Il discepolo prediletto dal Signore, autore del quarto Vangelo e simboleggiato dall’aquila, è patrono di tutti i mestieri dove si è esposti alle ustioni, ma anche dei teologi, degli scrittori, dei librai, degli stampatori e infine degli alchimisti
Sulla via di porta Latina, a Roma, un tempietto ottagonale disegnato dal Bramante e completato dal Borromini ricorda nel nome, Oratorio di San Giovanni in Oleo, un leggendario miracolo del quarto evangelista. Quando l’imperatore Domiziano venne a conoscere la fama dell’apostolo, lo convocò nella capitale e, dopo avergli fatto rasare i capelli in segno di scherno, ordinò che fosse immerso in una caldaia di olio bollente davanti alla porta Latina. Ma Giovanni ne uscì illeso. In quel luogo venne eretto un oratorio, poi ricostruito in epoca rinascimentale, e nelle vicinanze la chiesa di San Giovanni a porta Latina la cui prima costruzione risale al V secolo: vi si celebrava solennemente la festa dell’Evangelista il 6 maggio, quando cadeva l’anniversario della sua dedicazione. Ma la festa principale è oggi quella del 27 dicembre, che è più antica della precedente come testimonia san Gregorio di Nissa affermando nell’elogio funebre di san Basilio che fra Natale e la Circoncisione si festeggiavano gli apostoli più legati a Gesù oltre al protomartire: Pietro, Giacomo, Giovanni e Paolo. Successivamente Pietro e Paolo furono trasferiti al 29 giugno per trasfigurare cristianamente una festa pagana in onore di Romolo e Remo. Rimasero soltanto Stefano, i santi Innocenti e Giacomo Maggiore insieme con Giovanni perché i due erano fratelli: chiamati dal Cristo «figli del tuono» a causa della loro facilità alla collera. Venivano ricordati secondo i martirologi e i calendari liturgici tra il 27 e il 29; finché, emigrato Giacomo al 25 di luglio, Giovanni occupò stabilmente il 27 dicembre.
Il miracolo dell’olio bollente gli valse successivamente il patronato di tutti i mestieri dove si è esposti alle ustioni, come ad esempio quelli dei gualcherai e degli armaioli; ma anche dei candelai che facevano bollire il sego e vendevano l’olio da bruciare, e persino dei proprietari dei mulini a olio. Per gli stessi motivi era invocato anche contro le bruciature.

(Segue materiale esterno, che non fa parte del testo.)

-- pv_equiv track=rewrite | github.com/pythononwheels/diary | library/pow3_lib.py | singularize
-- ===== SOURCE A (Python) =====
-- def singularize(word):
--     # taken from:http://codelog.blogial.com/2008/07/27/singular-form-of-a-word-in-python/
--     sing_rules = [lambda w: w[-3:] == 'ies' and w[:-3] + 'y',
--               lambda w: w[-4:] == 'ives' and w[:-4] + 'ife',
--               lambda w: w[-3:] == 'ves' and w[:-3] + 'f',
--               lambda w: w[-2:] == 'es' and w[:-2],
--               lambda w: w[-1:] == 's' and w[:-1],
--               lambda w: w,
--               ]
--     word = word.strip()
--     singleword = [f(word) for f in sing_rules if f(word) is not False][0]
--     return singleword
-- ===== SOURCE B (Python) =====
-- # Table-driven longest-suffix match: since no two applicable suffixes of equal
-- # length can match the same word, longest match coincides with A's rule order.
-- SING_RULES = {'ies': 'y', 'ives': 'ife', 'ves': 'f', 'es': '', 's': '', '': ''}
--
-- def singularize(word):
--     word = word.strip()
--     best = max((s for s in SING_RULES if word.endswith(s)), key=len)
--     return word[:len(word) - len(best)] + SING_RULES[best]
-- ===== Notes on version B (the rewrite author's own statement) =====
-- stated objective: alternative
-- what changed: Replaces the ordered list of rule-lambdas with first-truthy selection by a suffix->replacement table queried by longest matching suffix (max over the matching keys by length); since no two distinct matching suffixes ever have equal length, longest match coincides with A's rule priority.
import Mathlib
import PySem

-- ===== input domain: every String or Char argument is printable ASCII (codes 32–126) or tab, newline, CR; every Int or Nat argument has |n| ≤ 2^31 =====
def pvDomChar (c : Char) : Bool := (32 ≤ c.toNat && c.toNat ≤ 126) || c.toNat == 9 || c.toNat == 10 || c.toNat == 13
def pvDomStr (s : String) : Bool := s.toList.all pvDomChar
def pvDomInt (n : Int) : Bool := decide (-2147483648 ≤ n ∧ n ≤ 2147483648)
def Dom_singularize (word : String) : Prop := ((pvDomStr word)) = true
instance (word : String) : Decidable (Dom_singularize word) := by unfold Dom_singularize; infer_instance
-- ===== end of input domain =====

-- B replaces A's ordered rule-lambda list (first truthy result wins) with a suffix->replacement table queried by LONGEST matching suffix; equal because no two distinct matching suffixes share a length.


-- ===== PORT A =====
-- the six rule-lambdas; Option replaces Python's False (none = the lambda returned False)
def singRules : List (List Char → Option (List Char)) :=
  [ fun w => if PySem.List.slice w (some (-3)) none = "ies".toList then some (PySem.List.slice w none (some (-3)) ++ "y".toList) else none,
    fun w => if PySem.List.slice w (some (-4)) none = "ives".toList then some (PySem.List.slice w none (some (-4)) ++ "ife".toList) else none,
    fun w => if PySem.List.slice w (some (-3)) none = "ves".toList then some (PySem.List.slice w none (some (-3)) ++ "f".toList) else none,
    fun w => if PySem.List.slice w (some (-2)) none = "es".toList then some (PySem.List.slice w none (some (-2))) else none,
    fun w => if PySem.List.slice w (some (-1)) none = "s".toList then some (PySem.List.slice w none (some (-1))) else none,
    fun w => some w ]

def singularize (word : String) : String :=
  let w := PySem.Chars.strip word.toList
  -- [f(word) for f in sing_rules if f(word) is not False][0]
  String.ofList ((singRules.filterMap (fun f => f w)).headD [])

-- ===== PORT B =====
-- SING_RULES, a dict in insertion order
def singTable : PySem.Dict (List Char) (List Char) :=
  PySem.Dict.mk [("ies".toList, "y".toList), ("ives".toList, "ife".toList),
                 ("ves".toList, "f".toList), ("es".toList, []), ("s".toList, []), ([], [])]

def singularize_alt (word : String) : String :=
  let w := PySem.Chars.strip word.toList
  -- max((s for s in SING_RULES if word.endswith(s)), key=len): the '' key always
  -- matches, so the candidate list is never empty; getD [] covers the impossible none
  let best := (PySem.List.max? (singTable.keys.filter (fun s => PySem.Chars.endswith w s))
                (fun s => s.length)).getD []
  String.ofList (w.take (w.length - best.length) ++ singTable.getD best [])

-- ===== PRECONDITION & SPEC =====
def Spec_singularize (word : String) (out : String) : Prop := out = singularize_alt word
instance (word : String) (out : String) : Decidable (Spec_singularize word out) := by unfold Spec_singularize; infer_instance

-- ===== CLAIM (what is proved, stated in full; the proofs are below) =====
def Claim_equal_singularize : Prop := ∀ (word : String), Dom_singularize word → Spec_singularize word (singularize word)

-- ===== LEMMAS AND PROOFS =====

-- A's truthiness test `w[-k:] == p` is a suffix test, for p of length k
theorem drop_eq_iff_suffix (w p : List Char) : (w.drop (w.length - p.length) = p) ↔ p <:+ w := by
  constructor
  · intro h; rw [← h]; exact List.drop_suffix _ _
  · intro h
    obtain ⟨t, rfl⟩ := h
    simp

theorem slice_cond_iff (w p : List Char) (k : Nat) (hk : 0 < k) (hp : p.length = k) :
    (PySem.List.slice w (some (-(k : Int))) none = p) ↔ PySem.Chars.endswith w p = true := by
  rw [PySem.List.slice_from_neg_natCast w k hk, PySem.Chars.endswith_iff, ← hp, drop_eq_iff_suffix]

-- two suffixes of the same word with equal lengths are equal
theorem suffix_eq_of_length {p q w : List Char} (hp : p <:+ w) (hq : q <:+ w)
    (h : p.length = q.length) : p = q := by
  have hp' := (drop_eq_iff_suffix w p).mpr hp
  have hq' := (drop_eq_iff_suffix w q).mpr hq
  rw [← hp', ← hq', h]

theorem endswith_trans {w p q : List Char} (hpq : q <:+ p)
    (h : PySem.Chars.endswith w p = true) : PySem.Chars.endswith w q = true := by
  rw [PySem.Chars.endswith_iff] at h ⊢
  exact hpq.trans h

theorem endswith_conflict {w p q : List Char} (hlen : p.length = q.length) (hne : p ≠ q)
    (hp : PySem.Chars.endswith w p = true) : PySem.Chars.endswith w q = true → False := by
  intro hq
  rw [PySem.Chars.endswith_iff] at hp hq
  exact hne (suffix_eq_of_length hp hq hlen)

set_option maxHeartbeats 2000000 in
-- ===== VERDICT (by name: the statement is the Claim_ definition above) =====
theorem singularize_spec : Claim_equal_singularize := by
  intro word _
  show singularize word = singularize_alt word
  unfold singularize singularize_alt singRules singTable
  set w := PySem.Chars.strip word.toList with hw
  have h3 : (PySem.List.slice w (some (-3)) none = ['i','e','s']) ↔ PySem.Chars.endswith w ['i','e','s'] = true :=
    slice_cond_iff w "ies".toList 3 (by omega) (by decide)
  have h4 : (PySem.List.slice w (some (-4)) none = ['i','v','e','s']) ↔ PySem.Chars.endswith w ['i','v','e','s'] = true :=
    slice_cond_iff w "ives".toList 4 (by omega) (by decide)
  have hv : (PySem.List.slice w (some (-3)) none = ['v','e','s']) ↔ PySem.Chars.endswith w ['v','e','s'] = true :=
    slice_cond_iff w "ves".toList 3 (by omega) (by decide)
  have h2 : (PySem.List.slice w (some (-2)) none = ['e','s']) ↔ PySem.Chars.endswith w ['e','s'] = true :=
    slice_cond_iff w "es".toList 2 (by omega) (by decide)
  have h1 : (PySem.List.slice w (some (-1)) none = ['s']) ↔ PySem.Chars.endswith w ['s'] = true :=
    slice_cond_iff w "s".toList 1 (by omega) (by decide)
  have h0 : PySem.Chars.endswith w [] = true := by
    rw [PySem.Chars.endswith_iff]; exact List.nil_suffix
  by_cases c3 : PySem.Chars.endswith w ['i','e','s'] = true <;>
    by_cases c4 : PySem.Chars.endswith w ['i','v','e','s'] = true <;>
    by_cases cv : PySem.Chars.endswith w ['v','e','s'] = true <;>
    by_cases c2 : PySem.Chars.endswith w ['e','s'] = true <;>
    by_cases c1 : PySem.Chars.endswith w ['s'] = true <;>
    first
      | exact absurd (endswith_trans (by decide) c3) c2
      | exact absurd (endswith_trans (by decide) c3) c1
      | exact absurd (endswith_trans (by decide) c4) cv
      | exact absurd (endswith_trans (by decide) c4) c2
      | exact absurd (endswith_trans (by decide) c4) c1
      | exact absurd (endswith_trans (by decide) cv) c2
      | exact absurd (endswith_trans (by decide) cv) c1
      | exact absurd (endswith_trans (by decide) c2) c1
      | exact absurd (endswith_conflict (by decide) (by decide) c3 cv) id
      | simp [List.filterMap, PySem.Dict.keys_mk, List.filter, h3, h4, hv, h2, h1, h0,
              c3, c4, cv, c2, c1, PySem.List.max?, PySem.Dict.getD, PySem.Dict.get?,
              PySem.List.slice_to_neg_ofNat, PySem.List.slice_to_neg_one,
              List.dropLast_eq_take, List.take_length]
-- ===== PRECONDITION & SPEC =====
def Spec_decompose_order_code (v : List String) (out : List (List String)) : Prop := out = decompose_order_code_alt v
instance (v : List String) (out : List (List String)) : Decidable (Spec_decompose_order_code v out) := by unfold Spec_decompose_order_code; infer_instance

-- ===== CLAIM (what is proved, stated in full; the proofs are below) =====
def Claim_equal_decompose_order_code : Prop := ∀ (v : List String), Dom_decompose_order_code v → Spec_decompose_order_code v (decompose_order_code v)

-- ===== LEMMAS AND PROOFS =====

-- the two non_zero_elements lists coincide
theorem pv_nonZero_eq (v : List String) (i : Nat) :
    pvA_nonZero v i = (v.zipIdx i).filterMap
      (fun si => if si.1 ≠ "0" then some (si.2, si.1) else none) := by
  induction v generalizing i with
  | nil => rfl
  | cons s rest ih =>
    simp only [pvA_nonZero, List.zipIdx_cons, List.filterMap_cons]
    by_cases h : s = "0" <;> simp [h, ih]

-- 'keep_mask & (1 << j)' tests bit j
theorem pv_bit_ne_iff (m j : Nat) : (m &&& (1 <<< j) ≠ 0) ↔ m.testBit j = true := by
  rw [Nat.shiftLeft_eq, one_mul, Nat.and_two_pow]
  cases hb : m.testBit j <;> simp

-- validity test and kept-symbol set of a mask, as A's inner loop computes them
def pvChk : List (Nat × String) → Nat → Nat → PySem.Set String → Bool
  | [], _, _, _ => true
  | (_, s) :: rest, m, j, kept =>
    if m &&& (1 <<< j) ≠ 0 then
      !kept.contains s && pvChk rest m (j + 1) (PySem.Set.add kept s)
    else pvChk rest m (j + 1) kept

Che Giovanni sia stato condotto a Roma per essere martirizzato è una notizia non documentata che ci danno Tertulliano e Girolamo. Sappiamo invece dallo stesso Giovanni che fu allontanato da Efeso, dove reggeva la Chiesa locale, ed esiliato a Patmos, un’isola delle Sporadi, «a causa della parola di Dio e della testimonianza di Gesù», come egli scrive nell’Apocalisse, che in greco significa Rivelazione. Questo libro profetico, l’unico del Nuovo Testamento, gli fu ispirato da un angelo: «Rapito in estasi, nel giorno del Signore, udii dietro di me una voce potente, come di tromba, che diceva: “Quello che vedi scrivilo in un libro e mandalo alle sette Chiese...”».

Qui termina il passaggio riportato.